Go through the listing below and output exactly the line with "let p1 := PySem.List.pyGetD", the line with "(PySem.List.pyRange b.1 (b.2", and each line between; omit the rest.

> **Data extracts**:

..........

-- pv_equiv track=rewrite | github.com/Bheinarl/algorithm_course_in_ss_afy | swea_day5_pb삼성시의버스노선.py | how_many_bus_in_bus_stop
-- ===== SOURCE A (Python) =====
-- def how_many_bus_in_bus_stop(buses, bus_stops):
--
--     bus_counts = []
--     for bus_stop in bus_stops:  # 버스 정류장 번호를 순회하면서
--         counts = 0
--         for bus in buses:  # 버스의 노선 안에 정류장 번호가 있으면 count+1
--             if bus_stop in list(range(bus[0], bus[1]+1)):
--                 counts += 1
--         bus_counts += [counts]  # 한 버스 정류장 번호 스캔 완료하면 리스트에 추가
--
--     return bus_counts
-- ===== SOURCE B (Python) =====
-- def how_many_bus_in_bus_stop(buses, bus_stops):
--     # Event counting: a bus [a, b] covers stop s iff a <= s and not b <= s-1.
--     # Sort the starts and the ends of the (non-empty) routes once; each stop's
--     # answer is then #(starts <= s) - #(ends <= s-1), found by binary search.
--     starts = sorted(a for a, b in buses if a <= b)
--     ends = sorted(b for a, b in buses if a <= b)
--
--     def bisect_right(arr, x):
--         lo, hi = 0, len(arr)
--         while lo < hi:
--             mid = (lo + hi) // 2
--             if x < arr[mid]:
--                 hi = mid
--             else:
--                 lo = mid + 1
--         return lo
--
--     return [bisect_right(starts, s) - bisect_right(ends, s - 1) for s in bus_stops]
-- ===== Notes on version B (the rewrite author's own statement) =====
-- stated objective: faster
-- what changed: B sorts the route starts and ends once and answers each stop with two binary searches (#starts<=s minus #ends<s), replacing A's per-stop scan over every bus with a materialised list(range(a,b+1)) membership test.
import Mathlib
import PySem

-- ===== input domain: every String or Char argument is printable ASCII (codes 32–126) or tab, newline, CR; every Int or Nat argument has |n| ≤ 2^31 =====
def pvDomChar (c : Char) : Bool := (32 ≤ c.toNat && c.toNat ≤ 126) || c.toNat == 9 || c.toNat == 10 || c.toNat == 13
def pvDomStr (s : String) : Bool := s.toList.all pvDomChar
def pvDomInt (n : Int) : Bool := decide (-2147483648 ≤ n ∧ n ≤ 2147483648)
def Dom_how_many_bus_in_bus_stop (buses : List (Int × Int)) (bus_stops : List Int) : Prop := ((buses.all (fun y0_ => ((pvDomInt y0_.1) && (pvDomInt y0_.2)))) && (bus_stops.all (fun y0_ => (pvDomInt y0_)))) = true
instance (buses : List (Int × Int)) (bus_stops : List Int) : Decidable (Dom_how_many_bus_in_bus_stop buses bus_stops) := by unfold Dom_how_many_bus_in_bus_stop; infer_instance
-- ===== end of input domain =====

-- B sorts the route starts and ends once and answers each stop with two binary
-- searches, replacing A's per-stop per-bus materialised-range membership scan (faster).

-- ===== PORT A =====
def how_many_bus_in_bus_stop (buses : List (Int × Int)) (bus_stops : List Int) : List Int :=
  bus_stops.foldl (fun bus_counts bus_stop =>
    bus_counts ++
      [buses.foldl (fun counts bus =>
          if bus_stop ∈ PySem.List.pyRange bus.1 (bus.2 + 1) 1 then counts + 1 else counts) 0])
    []

-- ===== PORT B =====
-- Source B's hand-written bisect_right is, step for step, the standard bisect_right loop
-- (lo=0, hi=len, mid=(lo+hi)//2, 'if x < arr[mid]: hi=mid else lo=mid+1'), which is
-- exactly PySem.List.bisectRight; the comprehensions are filter/map/sorted.
def how_many_bus_in_bus_stop_alt (buses : List (Int × Int)) (bus_stops : List Int) : List Int :=
  let routes := buses.filter (fun p => decide (p.1 ≤ p.2))
  let starts := PySem.List.sorted (routes.map Prod.fst) (fun x => x) false
  let ends := PySem.List.sorted (routes.map Prod.snd) (fun x => x) false
  bus_stops.map (fun s =>
    ((PySem.List.bisectRight starts s : Nat) : Int) - ((PySem.List.bisectRight ends (s - 1) : Nat) : Int))

-- ===== PRECONDITION & SPEC =====
def Spec_how_many_bus_in_bus_stop (buses : List (Int × Int)) (bus_stops : List Int) (out : List Int) : Prop := out = how_many_bus_in_bus_stop_alt buses bus_stops
instance (buses : List (Int × Int)) (bus_stops : List Int) (out : List Int) : Decidable (Spec_how_many_bus_in_bus_stop buses bus_stops out) := by unfold Spec_how_many_bus_in_bus_stop; infer_instance

-- ===== CLAIM (what is proved, stated in full; the proofs are below) =====
def Claim_equal_how_many_bus_in_bus_stop : Prop := ∀ (buses : List (Int × Int)) (bus_stops : List Int), Dom_how_many_bus_in_bus_stop buses bus_stops → Spec_how_many_bus_in_bus_stop buses bus_stops (how_many_bus_in_bus_stop buses bus_stops)

-- ===== LEMMAS AND PROOFS =====

-- On a sorted list, bisect_right counts the elements ≤ x.
theorem pv_bisectRight_countP (xs : List Int) (x : Int)
    (h : xs.Pairwise (fun a b => a ≤ b)) :
    PySem.List.bisectRight xs x = xs.countP (fun v => decide (v ≤ x)) := by
  obtain ⟨hle, hlt, hgt⟩ := PySem.List.bisectRight_spec xs x h
  set k := PySem.List.bisectRight xs x with hk
  have hsplit : xs.countP (fun v => decide (v ≤ x))
      = (xs.take k).countP (fun v => decide (v ≤ x)) + (xs.drop k).countP (fun v => decide (v ≤ x)) := by
    rw [← List.countP_append, List.take_append_drop]
  have h1 : (xs.take k).countP (fun v => decide (v ≤ x)) = (xs.take k).length := by
    apply List.countP_eq_length.mpr
    intro v hv
    obtain ⟨i, hi, rfl⟩ := List.mem_iff_getElem.mp hv
    have hik : i < k := by
      have := hi; rw [List.length_take] at this; omega
    have hil : i < xs.length := lt_of_lt_of_le hik hle
    rw [List.getElem_take]
    exact decide_eq_true (hlt i hil hik)
  have h2 : (xs.drop k).countP (fun v => decide (v ≤ x)) = 0 := by
    apply List.countP_eq_zero.mpr
    intro v hv
    obtain ⟨i, hi, rfl⟩ := List.mem_iff_getElem.mp hv
    have hil : k + i < xs.length := by
      have := hi; rw [List.length_drop] at this; omega
    rw [List.getElem_drop]
    simp only [decide_eq_true_eq, not_le]
    exact hgt (k + i) hil (Nat.le_add_right k i)
  rw [hsplit, h1, h2, List.length_take]
  omega

-- Pointwise count identity on routes with p.1 ≤ p.2.
theorem pv_count_split (l : List (Int × Int)) (s : Int)
    (h : ∀ p ∈ l, p.1 ≤ p.2) :
    l.countP (fun p => decide (p.1 ≤ s ∧ s ≤ p.2)) + l.countP (fun p => decide (p.2 ≤ s - 1))
      = l.countP (fun p => decide (p.1 ≤ s)) := by
  induction l with
  | nil => simp
  | cons p t ih =>
    have hp := h p List.mem_cons_self
    have ht := ih (fun q hq => h q (List.mem_cons_of_mem p hq))
    simp only [List.countP_cons, decide_eq_true_eq]
    split_ifs <;> omega

-- A's membership test in list(range(a, b+1)) is the interval test a ≤ s ≤ b.
theorem pv_mem_range_iff (a b s : Int) :
    (s ∈ PySem.List.pyRange a (b + 1) 1) ↔ (a ≤ s ∧ s ≤ b) := by
  rw [PySem.List.mem_pyRange_one]
  omega

-- A's inner loop counts the buses whose interval contains s.
theorem pv_inner_count (buses : List (Int × Int)) (s : Int) (c : Int) :
    buses.foldl (fun counts bus =>
        if s ∈ PySem.List.pyRange bus.1 (bus.2 + 1) 1 then counts + 1 else counts) c
      = c + ((buses.countP (fun p => decide (p.1 ≤ s ∧ s ≤ p.2)) : Nat) : Int) := by
  induction buses generalizing c with
  | nil => simp
  | cons p t ih =>
    rw [List.foldl_cons]
    by_cases h : p.1 ≤ s ∧ s ≤ p.2
    · rw [if_pos ((pv_mem_range_iff _ _ _).mpr h), ih]
      simp [h]
      omega
    · rw [if_neg (fun hc => h ((pv_mem_range_iff _ _ _).mp hc)), ih]
      simp [h]

-- Buses with empty routes never contain s.
theorem pv_count_filter (buses : List (Int × Int)) (s : Int) :
    buses.countP (fun p => decide (p.1 ≤ s ∧ s ≤ p.2))
      = (buses.filter (fun p => decide (p.1 ≤ p.2))).countP (fun p => decide (p.1 ≤ s ∧ s ≤ p.2)) := by
  induction buses with
  | nil => rfl
  | cons p t ih =>
    by_cases hq : p.1 ≤ p.2
    · rw [List.filter_cons_of_pos (by simpa using hq), List.countP_cons, List.countP_cons, ih]
    · rw [List.filter_cons_of_neg (by simpa using hq), List.countP_cons, ih]
      have hnp : (decide (p.1 ≤ s ∧ s ≤ p.2) : Bool) = false := by
        simp only [decide_eq_false_iff_not]
        omega
      rw [hnp]
      simp

-- Per-stop agreement: A's count equals B's two binary searches.
theorem pv_per_stop (buses : List (Int × Int)) (s : Int) :
    ((buses.countP (fun p => decide (p.1 ≤ s ∧ s ≤ p.2)) : Nat) : Int)
      = ((PySem.List.bisectRight
            (PySem.List.sorted ((buses.filter (fun p => decide (p.1 ≤ p.2))).map Prod.fst) (fun x => x) false) s : Nat) : Int)
        - ((PySem.List.bisectRight
            (PySem.List.sorted ((buses.filter (fun p => decide (p.1 ≤ p.2))).map Prod.snd) (fun x => x) false) (s - 1) : Nat) : Int) := by
  set F := buses.filter (fun p => decide (p.1 ≤ p.2)) with hF
  have hall : ∀ p ∈ F, p.1 ≤ p.2 := by
    intro p hp
    have := List.of_mem_filter hp
    simpa using this
  have hs1 : PySem.List.bisectRight (PySem.List.sorted (F.map Prod.fst) (fun x => x) false) s
      = F.countP (fun p => decide (p.1 ≤ s)) := by
    rw [pv_bisectRight_countP _ _ (by simpa using PySem.List.sorted_pairwise (F.map Prod.fst) (fun x => x))]
    rw [(PySem.List.sorted_perm (F.map Prod.fst) (fun x => x) false).countP_eq]
    simp [List.countP_map, Function.comp_def]
  have hs2 : PySem.List.bisectRight (PySem.List.sorted (F.map Prod.snd) (fun x => x) false) (s - 1)
      = F.countP (fun p => decide (p.2 ≤ s - 1)) := by
    rw [pv_bisectRight_countP _ _ (by simpa using PySem.List.sorted_pairwise (F.map Prod.snd) (fun x => x))]
    rw [(PySem.List.sorted_perm (F.map Prod.snd) (fun x => x) false).countP_eq]
    simp [List.countP_map, Function.comp_def]
  rw [hs1, hs2, pv_count_filter buses s, ← pv_count_split F s hall]
  push_cast
  ring

-- A's outer foldl with append builds the per-stop map.
theorem pv_outer (buses : List (Int × Int)) (stops : List Int) (acc : List Int) :
    stops.foldl (fun bus_counts bus_stop =>
        bus_counts ++
          [buses.foldl (fun counts bus =>
              if bus_stop ∈ PySem.List.pyRange bus.1 (bus.2 + 1) 1 then counts + 1 else counts) 0]) acc
      = acc ++ stops.map (fun s => ((buses.countP (fun p => decide (p.1 ≤ s ∧ s ≤ p.2)) : Nat) : Int)) := by
  induction stops generalizing acc with
  | nil => simp
  | cons s t ih =>
    rw [List.foldl_cons, ih, pv_inner_count]
    simp

-- ===== VERDICT (by name: the statement is the Claim_ definition above) =====
theorem how_many_bus_in_bus_stop_spec : Claim_equal_how_many_bus_in_bus_stop := by
  intro buses bus_stops _
  unfold Spec_how_many_bus_in_bus_stop how_many_bus_in_bus_stop how_many_bus_in_bus_stop_alt
  rw [pv_outer buses bus_stops []]
  simp only [List.nil_append]
  exact List.map_congr_left (fun s _ => pv_per_stop buses s)
theorem slice_erase (lst : List Int) (i : Int) (h : 0 ≤ i) :
    PySem.List.slice lst none (some i) ++ PySem.List.slice lst (some (i + 1)) none
      = lst.eraseIdx i.toNat := by
  rw [PySem.List.slice_to lst h, PySem.List.slice_from lst (show (0:Int) ≤ i + 1 by omega),
    List.eraseIdx_eq_take_drop_succ]
  have : (i + 1).toNat = i.toNat + 1 := by omega
  rw [this]

theorem dropLast_erase (lst : List Int) :
    lst.dropLast = lst.eraseIdx (lst.length - 1) := by
  rw [List.eraseIdx_eq_take_drop_succ, List.dropLast_eq_take]
  cases lst with
  | nil => simp
  | cons a t =>
    have h : (a :: t).length - 1 + 1 = (a :: t).length := by simp
    rw [h, List.drop_length, List.append_nil]

theorem B_char (lst : List Int) : almost_sorted_alt lst = rhsFun lst := by
  unfold almost_sorted_alt rhsFun
  dsimp only
  have hasc : (decide ((lst.zip lst.tail).length - (lst.zip lst.tail).countP (fun p => decide (p.1 < p.2))
      < (lst.zip lst.tail).countP (fun p => decide (p.1 < p.2)))) = ascOf lst := rfl
  rw [hasc]
  cases hfi : (lst.zip lst.tail).findIdx? (fun p => ! okDir (ascOf lst) p.1 p.2) with
  | none =>
    rw [List.findIdx?_eq_none_iff] at hfi
    have hsw : sortedW (ascOf lst) lst = true := by
      unfold sortedW
      rw [List.all_eq_true]
      intro p hp
      have := hfi p hp
      simpa using this
    rw [if_pos hsw]
  | some j =>
    rw [List.findIdx?_eq_some_iff_findIdx_eq] at hfi
    obtain ⟨hjlen, hjfind⟩ := hfi
    have hjn : j + 1 < lst.length := by
      simp [List.length_zip, List.length_tail] at hjlen; omega
    have hbad : okDir (ascOf lst) (lst[j]'(by omega)) (lst[j+1]'hjn) = false := by
      have := List.findIdx_getElem (p := fun p => ! okDir (ascOf lst) p.1 p.2)
        (xs := lst.zip lst.tail) (w := by rw [hjfind]; exact hjlen)
      simp only [hjfind] at this
      rw [pairs_getElem lst j hjlen] at this
      simpa using this
    have hnot : sortedW (ascOf lst) lst = false := by
      by_contra hc
      rw [Bool.not_eq_false, sortedW_iff] at hc
      have := hc j hjn
      rw [this] at hbad; simp at hbad
    rw [if_neg (by simp [hnot])]
    by_cases hdisj : sortedW (ascOf lst) (lst.eraseIdx j) = true ∨ sortedW (ascOf lst) (lst.eraseIdx (j+1)) = true
    · have hex : ∃ k, k < lst.length ∧ sortedW (ascOf lst) (lst.eraseIdx k) = true := by
        rcases hdisj with h | h
        · exact ⟨j, by omega, h⟩
        · exact ⟨j+1, by omega, h⟩
      rw [decide_eq_true hex]
      rcases hdisj with h | h <;> simp [h]
    · rw [not_or] at hdisj
      obtain ⟨h1, h2⟩ := hdisj
      rw [Bool.not_eq_true] at h1 h2
      have hex : ¬ ∃ k, k < lst.length ∧ sortedW (ascOf lst) (lst.eraseIdx k) = true := by
        rintro ⟨k, hk, hsk⟩
        by_cases hkj : k = j
        · subst hkj; rw [h1] at hsk; simp at hsk
        · by_cases hkj1 : k = j + 1
          · subst hkj1; rw [h2] at hsk; simp at hsk
          · rw [erase_not_sorted (ascOf lst) lst j k hjn hbad hk hkj hkj1] at hsk; simp at hsk
      simp [decide_eq_false hex, h1, h2]
-- B drops both sorts of A: one pass over the edge points keeps per-row (min x, max x) and the
-- overall y-range; same rasterized edges, identical output order (objective: simpler).

-- ===== PORT A =====
-- bresenham_line and the edge-point generation loop are textually identical in A and B,
-- so they are shared helpers of both ports.
-- The while-True loop; (dx+dy)+1 fuel steps always suffice (each iteration moves x and/or
-- y one step toward the target), so the fuel-0 branch is never reached.
def pvBresLoop (x1 y1 dx dy sx sy : Int) (fuel : Nat) (x0 y0 err : Int)
    (points : List (Int × Int)) : List (Int × Int) :=
  match fuel with
  | 0 => points ++ [(x0, y0)]
  | fuel + 1 =>
    let points := points ++ [(x0, y0)]
    if x0 = x1 ∧ y0 = y1 then points
    else
      let e2 := err * 2
      let err1 := if e2 > -dy then err - dy else err
      let x0' := if e2 > -dy then x0 + sx else x0
      let err2 := if e2 < dx then err1 + dx else err1
      let y0' := if e2 < dx then y0 + sy else y0
      pvBresLoop x1 y1 dx dy sx sy fuel x0' y0' err2 points

def bresenham_line (x0 y0 x1 y1 : Int) : List (Int × Int) :=
  let dx := |x1 - x0|
  let dy := |y1 - y0|
  let sx : Int := if x0 < x1 then 1 else -1
  let sy : Int := if y0 < y1 then 1 else -1
  let err := dx - dy
  pvBresLoop x1 y1 dx dy sx sy (dx + dy).toNat.succ x0 y0 err []

def pvEdgePoints (polygon_points : List (Int × Int)) : List (Int × Int) :=
  let num_points : Int := PySem.List.len polygon_points
  (PySem.List.pyRange 0 num_points 1).foldl (fun acc i =>
    let p0 := PySem.List.pyGetD polygon_points i (0, 0)
    let p1 := PySem.List.pyGetD polygon_points (PySem.Int.mod (i + 1) num_points) (0, 0)
    acc ++ bresenham_line p0.1 p0.2 p1.1 p1.2) []

def fill_polygon (polygon_points : List (Int × Int)) : List (Int × Int) :=
  let edge_points := pvEdgePoints polygon_points
  let es := PySem.List.sorted2 edge_points (fun p => p.2) (fun p => p.1)
  let y_min := (PySem.List.pyGetD es 0 (0, 0)).2
  let y_max := (PySem.List.pyGetD es (-1) (0, 0)).2
  let scanline := es.foldl
    (fun (d : PySem.Dict Int (List Int)) p => d.modify p.2 [] (· ++ [p.1])) PySem.Dict.empty
  (PySem.List.pyRange y_min (y_max + 1) 1).foldl (fun acc y =>
    if scanline.contains y then
      let x_points := PySem.List.sorted (scanline.getD y []) (fun x => x)
      (PySem.List.pyRange (PySem.List.pyGetD x_points 0 0)
          (PySem.List.pyGetD x_points (-1) 0 + 1) 1).foldl
        (fun acc x => acc ++ [(x, y)]) acc
    else acc) []

-- ===== PORT B =====
-- the body of B's single bookkeeping pass ('b = bounds.get(y)' branch)
def pvStep (st : PySem.Dict Int (Int × Int) × Option Int × Option Int) (p : Int × Int) :
    PySem.Dict Int (Int × Int) × Option Int × Option Int :=
  match st.1.get? p.2 with
  | none =>
      (st.1.insert p.2 (p.1, p.1),
       some (match st.2.1 with | none => p.2 | some m => min m p.2),
       some (match st.2.2 with | none => p.2 | some m => max m p.2))
  | some b => (st.1.insert p.2 (min b.1 p.1, max b.2 p.1), st.2.1, st.2.2)

def fill_polygon_alt (polygon_points : List (Int × Int)) : List (Int × Int) :=
  let edge_points := pvEdgePoints polygon_points
  let st := edge_points.foldl pvStep (PySem.Dict.empty, none, none)
  match st.2.1, st.2.2 with
  | some y_min, some y_max =>
    (PySem.List.pyRange y_min (y_max + 1) 1).foldl (fun acc y =>
      match st.1.get? y with
      | some b =>
        (PySem.List.pyRange b.1 (b.2 + 1) 1).foldl (fun acc x => acc ++ [(x, y)]) acc
      | none => acc) []
  | _, _ => []   -- Python B raises TypeError here (empty polygon only); outside Pre_

-- ===== PRECONDITION & SPEC =====
-- A raises IndexError (edge_points[0]) exactly on the empty polygon; excluded.
def Pre_fill_polygon (polygon_points : List (Int × Int)) : Prop := polygon_points ≠ []
instance (polygon_points : List (Int × Int)) : Decidable (Pre_fill_polygon polygon_points) := by
  unfold Pre_fill_polygon; infer_instance
def pvWitness_fill_polygon : (List (Int × Int)) := [(0, 0), (4, 0), (2, 3)]
def Spec_fill_polygon (polygon_points : List (Int × Int)) (out : List (Int × Int)) : Prop := out = fill_polygon_alt polygon_points
instance (polygon_points : List (Int × Int)) (out : List (Int × Int)) : Decidable (Spec_fill_polygon polygon_points out) := by unfold Spec_fill_polygon; infer_instance

-- ===== CLAIM (what is proved, stated in full; the proofs are below) =====
def Claim_equal_fill_polygon : Prop := ∀ (polygon_points : List (Int × Int)), Dom_fill_polygon polygon_points → Pre_fill_polygon polygon_points → Spec_fill_polygon polygon_points (fill_polygon polygon_points)

-- ===== LEMMAS AND PROOFS =====

theorem pvBresLoop_ne_nil (x1 y1 dx dy sx sy : Int) (fuel : Nat) (x0 y0 err : Int)
    (pts : List (Int × Int)) : pvBresLoop x1 y1 dx dy sx sy fuel x0 y0 err pts ≠ [] := by
  induction fuel generalizing x0 y0 err pts with
  | zero => simp [pvBresLoop]
  | succ n ih =>
    rw [pvBresLoop]
    split
    · simp
    · exact ih _ _ _ _


theorem bresenham_line_ne_nil (x0 y0 x1 y1 : Int) : bresenham_line x0 y0 x1 y1 ≠ [] := by
  unfold bresenham_line
  exact pvBresLoop_ne_nil _ _ _ _ _ _ _ _ _ _ _

theorem pvEdgePoints_ne_nil (pp : List (Int × Int)) (h : pp ≠ []) : pvEdgePoints pp ≠ [] := by
  unfold pvEdgePoints
  rw [PySem.List.foldl_append_eq_flatMap]
  have hn : (0 : Int) < PySem.List.len pp := by
    simp only [PySem.List.len_eq]
    exact_mod_cast List.length_pos_iff.mpr h
  rw [PySem.List.pyRange_one_cons hn]
  simp only [List.flatMap_cons, List.nil_append]
  intro hc
  exact bresenham_line_ne_nil _ _ _ _ (List.append_eq_nil_iff.mp hc).1

-- B-side closed forms for the one-pass bookkeeping -------------------------------

def pvMM : Option (Int × Int) → List Int → Option (Int × Int)
  | b, [] => b
  | none, x :: xs => pvMM (some (x, x)) xs
  | some b, x :: xs => pvMM (some (min b.1 x, max b.2 x)) xs

def pvOMin : Option Int → List Int → Option Int
  | o, [] => o
  | none, y :: ys => pvOMin (some y) ys
  | some m, y :: ys => pvOMin (some (min m y)) ys

def pvOMax : Option Int → List Int → Option Int
  | o, [] => o
  | none, y :: ys => pvOMax (some y) ys
  | some m, y :: ys => pvOMax (some (max m y)) ys

theorem pvMM_some (xs : List Int) (l h : Int) :
    pvMM (some (l, h)) xs = some (xs.foldl min l, xs.foldl max h) := by
  induction xs generalizing l h with
  | nil => simp [pvMM]
  | cons x xs ih => simp [pvMM, List.foldl_cons, ih]

theorem pvOMin_some (ys : List Int) (m : Int) :
    pvOMin (some m) ys = some (ys.foldl min m) := by
  induction ys generalizing m with
  | nil => simp [pvOMin]
  | cons y ys ih => simp [pvOMin, List.foldl_cons, ih]

theorem pvOMax_some (ys : List Int) (m : Int) :
    pvOMax (some m) ys = some (ys.foldl max m) := by
  induction ys generalizing m with
  | nil => simp [pvOMax]
  | cons y ys ih => simp [pvOMax, List.foldl_cons, ih]

-- sorted2 keeps the primary key weakly increasing ---------------------------------

theorem pairwise_key_insertBy {α : Type} (before : α → α → Bool) (key : α → Int)
    (hb : ∀ a b, (before a b = true → key a ≤ key b) ∧ (before a b = false → key b ≤ key a))
    (x : α) (ys : List α) (hp : ys.Pairwise (fun a b => key a ≤ key b)) :
    (PySem.List.insertBy before x ys).Pairwise (fun a b => key a ≤ key b) := by
  induction ys with
  | nil => simp [PySem.List.insertBy]
  | cons y ys ih =>
    rw [PySem.List.insertBy]
    rcases List.pairwise_cons.mp hp with ⟨hy, hys⟩
    split
    · rename_i hxy
      refine List.pairwise_cons.mpr ⟨?_, hp⟩
      intro z hz
      rcases List.mem_cons.mp hz with rfl | hz
      · exact (hb x z).1 hxy
      · exact le_trans ((hb x y).1 hxy) (hy z hz)
    · rename_i hxy
      refine List.pairwise_cons.mpr ⟨?_, ih hys⟩
      intro z hz
      rcases (PySem.List.mem_insertBy before x z ys).mp hz with rfl | hz
      · exact (hb z y).2 (Bool.of_not_eq_true hxy)
      · exact hy z hz

theorem sorted2_pairwise_snd (xs : List (Int × Int)) :
    (PySem.List.sorted2 xs (fun p => p.2) (fun p => p.1)).Pairwise (fun a b => a.2 ≤ b.2) := by
  show (List.foldl (fun acc x => PySem.List.insertBy _ x acc) [] xs).Pairwise _
  generalize hacc : ([] : List (Int × Int)) = acc
  have hpacc : acc.Pairwise (fun a b : Int × Int => a.2 ≤ b.2) := by
    rw [← hacc]; exact List.Pairwise.nil
  clear hacc
  induction xs generalizing acc with
  | nil => exact hpacc
  | cons p xs ih =>
    rw [List.foldl_cons]
    refine ih _ (pairwise_key_insertBy _ (fun q : Int × Int => q.2) ?_ p acc hpacc)
    intro a b
    constructor
    · intro h
      rcases Bool.or_eq_true_iff.mp h with h1 | h2
      · exact le_of_lt (of_decide_eq_true h1)
      · rcases Bool.and_eq_true_iff.mp h2 with ⟨h3, _⟩
        exact le_of_not_gt (of_decide_eq_false (Bool.not_eq_true' _ |>.mp h3))
    · intro h
      rcases Bool.or_eq_false_iff.mp h with ⟨h1, _⟩
      exact le_of_not_gt (of_decide_eq_false h1)

theorem head_min_of_pairwise {α : Type} (key : α → Int) {m : α} {t l : List α}
    (hl : l = m :: t) (hp : l.Pairwise (fun a b => key a ≤ key b)) :
    ∀ y ∈ l, key m ≤ key y := by
  subst hl
  intro y hy
  rcases List.mem_cons.mp hy with rfl | hy
  · exact le_refl _
  · exact (List.pairwise_cons.mp hp).1 y hy

theorem getLast_max_of_pairwise {α : Type} (key : α → Int) {l : List α} (h : l ≠ [])
    (hp : l.Pairwise (fun a b => key a ≤ key b)) :
    ∀ y ∈ l, key y ≤ key (l.getLast h) := by
  induction l with
  | nil => cases h rfl
  | cons a l ih =>
    intro y hy
    rcases List.pairwise_cons.mp hp with ⟨ha, hl'⟩
    by_cases hlne : l = []
    · subst hlne
      simp only [List.getLast_singleton]
      rcases List.mem_singleton.mp hy with rfl
      exact le_refl _
    · rw [List.getLast_cons hlne]
      rcases List.mem_cons.mp hy with rfl | hy
      · exact ha _ (List.getLast_mem hlne)
      · exact ih hlne hl' y hy

-- the one-pass fold of B, characterized ------------------------------------------

def pvNMin (o : Option Int) (y : Int) : Int := match o with | none => y | some m => min m y
def pvNMax (o : Option Int) (y : Int) : Int := match o with | none => y | some m => max m y

theorem pvOMin_cons (o : Option Int) (y : Int) (ys : List Int) :
    pvOMin o (y :: ys) = pvOMin (some (pvNMin o y)) ys := by
  cases o <;> rfl

theorem pvOMax_cons (o : Option Int) (y : Int) (ys : List Int) :
    pvOMax o (y :: ys) = pvOMax (some (pvNMax o y)) ys := by
  cases o <;> rfl

theorem pvNMin_le (o : Option Int) (y : Int) : pvNMin o y ≤ y := by
  cases o with
  | none => exact le_refl _
  | some m => exact min_le_right _ _

theorem pvNMax_ge (o : Option Int) (y : Int) : y ≤ pvNMax o y := by
  cases o with
  | none => exact le_refl _
  | some m => exact le_max_right _ _

theorem pvStep_none (d : PySem.Dict Int (Int × Int)) (om oM : Option Int) (p : Int × Int)
    (hd : d.get? p.2 = none) :
    pvStep (d, om, oM) p =
      (d.insert p.2 (p.1, p.1), some (pvNMin om p.2), some (pvNMax oM p.2)) := by
  simp only [pvStep, hd]
  cases om <;> cases oM <;> rfl

theorem pvStep_some (d : PySem.Dict Int (Int × Int)) (om oM : Option Int) (p : Int × Int)
    (b : Int × Int) (hd : d.get? p.2 = some b) :
    pvStep (d, om, oM) p = (d.insert p.2 (min b.1 p.1, max b.2 p.1), om, oM) := by
  simp only [pvStep, hd]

..........

> **Exercise answer**:
    let p1 := PySem.List.pyGetD polygon_points (PySem.Int.mod (i + 1) num_points) (0, 0)
    acc ++ bresenham_line p0.1 p0.2 p1.1 p1.2) []

def fill_polygon (polygon_points : List (Int × Int)) : List (Int × Int) :=
  let edge_points := pvEdgePoints polygon_points
  let es := PySem.List.sorted2 edge_points (fun p => p.2) (fun p => p.1)
  let y_min := (PySem.List.pyGetD es 0 (0, 0)).2
  let y_max := (PySem.List.pyGetD es (-1) (0, 0)).2
  let scanline := es.foldl
    (fun (d : PySem.Dict Int (List Int)) p => d.modify p.2 [] (· ++ [p.1])) PySem.Dict.empty
  (PySem.List.pyRange y_min (y_max + 1) 1).foldl (fun acc y =>
    if scanline.contains y then
      let x_points := PySem.List.sorted (scanline.getD y []) (fun x => x)
      (PySem.List.pyRange (PySem.List.pyGetD x_points 0 0)
          (PySem.List.pyGetD x_points (-1) 0 + 1) 1).foldl
        (fun acc x => acc ++ [(x, y)]) acc
    else acc) []

-- ===== PORT B =====
-- the body of B's single bookkeeping pass ('b = bounds.get(y)' branch)
def pvStep (st : PySem.Dict Int (Int × Int) × Option Int × Option Int) (p : Int × Int) :
    PySem.Dict Int (Int × Int) × Option Int × Option Int :=
  match st.1.get? p.2 with
  | none =>
      (st.1.insert p.2 (p.1, p.1),
       some (match st.2.1 with | none => p.2 | some m => min m p.2),
       some (match st.2.2 with | none => p.2 | some m => max m p.2))
  | some b => (st.1.insert p.2 (min b.1 p.1, max b.2 p.1), st.2.1, st.2.2)

def fill_polygon_alt (polygon_points : List (Int × Int)) : List (Int × Int) :=
  let edge_points := pvEdgePoints polygon_points
  let st := edge_points.foldl pvStep (PySem.Dict.empty, none, none)
  match st.2.1, st.2.2 with
  | some y_min, some y_max =>
    (PySem.List.pyRange y_min (y_max + 1) 1).foldl (fun acc y =>
      match st.1.get? y with
      | some b =>
        (PySem.List.pyRange b.1 (b.2 + 1) 1).foldl (fun acc x => acc ++ [(x, y)]) acc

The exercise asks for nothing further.